• _HOW TO COMPLETE THIS TASK_: What is needed is each line of the data below that holds the string "none".

• _SUPPLIED ENTRIES_:
-- non-decreasing lists are lexicographically minimal among their rearrangements
lemma pvLex_min : ∀ (w q : List Char), w.Pairwise (fun a b => a ≤ b) → q.Perm w →
    pvLexLt q w = false := by
  intro w
  induction w with
  | nil =>
      intro q _ hq
      rw [hq.eq_nil]
      rfl
  | cons a w' ih =>
      intro q hw hq
      cases q with
      | nil => exact absurd hq.symm.eq_nil (by simp)
      | cons b q' =>
          have hmem : b ∈ a :: w' := hq.subset (List.mem_cons_self ..)
          have hab : a ≤ b := by
            rcases List.mem_cons.mp hmem with h | h
            · exact le_of_eq h.symm
            · exact (List.pairwise_cons.mp hw).1 b h
          rcases lt_or_eq_of_le hab with h1 | h1
          · simp only [pvLexLt]
            rw [if_neg (not_lt.mpr (le_of_lt h1)), if_pos h1]
          · subst h1
            rw [pvLex_cons_self]
            exact ih q' (List.pairwise_cons.mp hw).2 hq.cons_inv

-- ---- the classical next-permutation minimality theorem (char-list level) ----
lemma pvCore (d e : Char) (w m : List Char)
    (hw : w.Pairwise (fun a b => b ≤ a))
    (hde : d < e)
    (hmin : ∀ x ∈ w, d < x → e ≤ x)
    (hmP : m.Pairwise (fun a b => a ≤ b))
    (hmp : m.Perm (d :: w.erase e)) :
    ∀ (u q : List Char), q.Perm (u ++ d :: w) → pvLexLt (u ++ d :: w) q = true →
      (u ++ e :: m) = q ∨ pvLexLt (u ++ e :: m) q = true := by
  intro u
  induction u with
  | nil =>
      intro q hq hlt
      cases q with
      | nil => exact absurd hq.symm.eq_nil (by simp)
      | cons b q' =>
          simp only [List.nil_append] at hq hlt ⊢
          rcases lt_trichotomy d b with h1 | h1 | h1
          · have hbw : b ∈ w := by
              rcases List.mem_cons.mp (hq.subset (List.mem_cons_self ..)) with h | h
              · exact absurd h.symm (ne_of_lt h1)
              · exact h
            rcases lt_or_eq_of_le (hmin b hbw h1) with h2 | h2
            · exact Or.inr (pvLex_cons_lt h2 m q')
            · subst h2
              have hq' : q'.Perm m := by
                have h3 : ((e :: q').erase e).Perm ((d :: w).erase e) := hq.erase e
                rw [List.erase_cons_head] at h3
                rw [List.erase_cons_tail (by simp [ne_of_lt hde])] at h3
                exact h3.trans hmp.symm
              rcases pvLex_trichotomy m q' with h3 | h3 | h3
              · exact Or.inr (by rwa [pvLex_cons_self])
              · exact Or.inl (by rw [h3])
              · exact absurd h3 (by simp [pvLex_min m q' hmP hq'])
          · subst h1
            rw [pvLex_cons_self] at hlt
            exact absurd hlt (by simp [pvLex_max w q' hw hq.cons_inv])
          · simp only [pvLexLt] at hlt
            rw [if_neg (not_lt.mpr (le_of_lt h1)), if_pos h1] at hlt
            exact absurd hlt (by simp)
  | cons x u' ih =>
      intro q hq hlt
      cases q with
      | nil => exact absurd hq.symm.eq_nil (by simp)
      | cons b q' =>
          simp only [List.cons_append] at hq hlt ⊢
          rcases lt_trichotomy x b with h1 | h1 | h1
          · exact Or.inr (pvLex_cons_lt h1 _ _)
          · subst h1
            rw [pvLex_cons_self] at hlt
            rcases ih q' hq.cons_inv hlt with h2 | h2
            · exact Or.inl (by rw [h2])
            · exact Or.inr (by rwa [pvLex_cons_self])
          · simp only [pvLexLt] at hlt
            rw [if_neg (not_lt.mpr (le_of_lt h1)), if_pos h1] at hlt
            exact absurd hlt (by simp)

-- ---- characterization of B's recursive search ----
lemma pvLexLe_trans {a b c : List Char} (h1 : a = b ∨ pvLexLt a b = true)
    (h2 : b = c ∨ pvLexLt b c = true) : a = c ∨ pvLexLt a c = true := by
  rcases h1 with rfl | h1
  · exact h2
  · rcases h2 with rfl | h2
    · exact Or.inr h1
    · exact Or.inr (pvLex_trans a b c h1 h2)

lemma pvSearchLeaf (s acc : List Char) (best : Option (List Char)) :
    (pvSearch [] acc s best = best ∨
      ∃ p, p.Perm ([] : List Char) ∧ pvSearch [] acc s best = some (acc ++ p) ∧
        pvLexLt s (acc ++ p) = true) ∧
    (∀ b, best = some b → ∃ r, pvSearch [] acc s best = some r ∧
      (r = b ∨ pvLexLt r b = true)) ∧
    (∀ p, p.Perm ([] : List Char) → pvLexLt s (acc ++ p) = true →
      ∃ r, pvSearch [] acc s best = some r ∧
        (r = acc ++ p ∨ pvLexLt r (acc ++ p) = true)) := by
  cases best with
  | none =>
      by_cases hlt : pvLexLt s acc = true
      · have hres : pvSearch [] acc s none = some acc := by
          simp [pvSearch.eq_def, hlt]
        refine ⟨Or.inr ⟨[], List.Perm.refl _, by simpa using hres, by simpa using hlt⟩, ?_, ?_⟩
        · intro b hb; cases hb
        · intro p hp _
          rw [hp.eq_nil, List.append_nil]
          exact ⟨acc, hres, Or.inl rfl⟩
      · have hres : pvSearch [] acc s none = none := by
          simp [pvSearch.eq_def, hlt]
        refine ⟨Or.inl hres, ?_, ?_⟩
        · intro b hb; cases hb
        · intro p hp hlt'
          rw [hp.eq_nil, List.append_nil] at hlt'
          exact absurd hlt' hlt
  | some b =>
      by_cases hcond : pvLexLt s acc = true ∧ pvLexLt acc b = true
      · have hres : pvSearch [] acc s (some b) = some acc := by
          simp [pvSearch.eq_def, hcond.1, hcond.2]
        refine ⟨Or.inr ⟨[], List.Perm.refl _, by simpa using hres, by simpa using hcond.1⟩, ?_, ?_⟩
        · intro b' hb'
          cases hb'
          exact ⟨acc, hres, Or.inr hcond.2⟩
        · intro p hp _
          rw [hp.eq_nil, List.append_nil]
          exact ⟨acc, hres, Or.inl rfl⟩
      · have hres : pvSearch [] acc s (some b) = some b := by
          simp only [pvSearch.eq_def]
          rw [if_neg hcond]
        refine ⟨Or.inl hres, ?_, ?_⟩
        · intro b' hb'
          cases hb'
          exact ⟨b, hres, Or.inl rfl⟩
        · intro p hp hlt'
          rw [hp.eq_nil, List.append_nil] at hlt' ⊢
          have hnab : ¬ pvLexLt acc b = true := fun h => hcond ⟨hlt', h⟩
          rcases pvLex_trichotomy acc b with h | h | h
          · exact absurd h hnab
          · exact ⟨b, hres, Or.inl h.symm⟩
          · exact ⟨b, hres, Or.inr h⟩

• _COMPLETED TASK_:
  | none =>
      · have hres : pvSearch [] acc s none = some acc := by
      · have hres : pvSearch [] acc s none = none := by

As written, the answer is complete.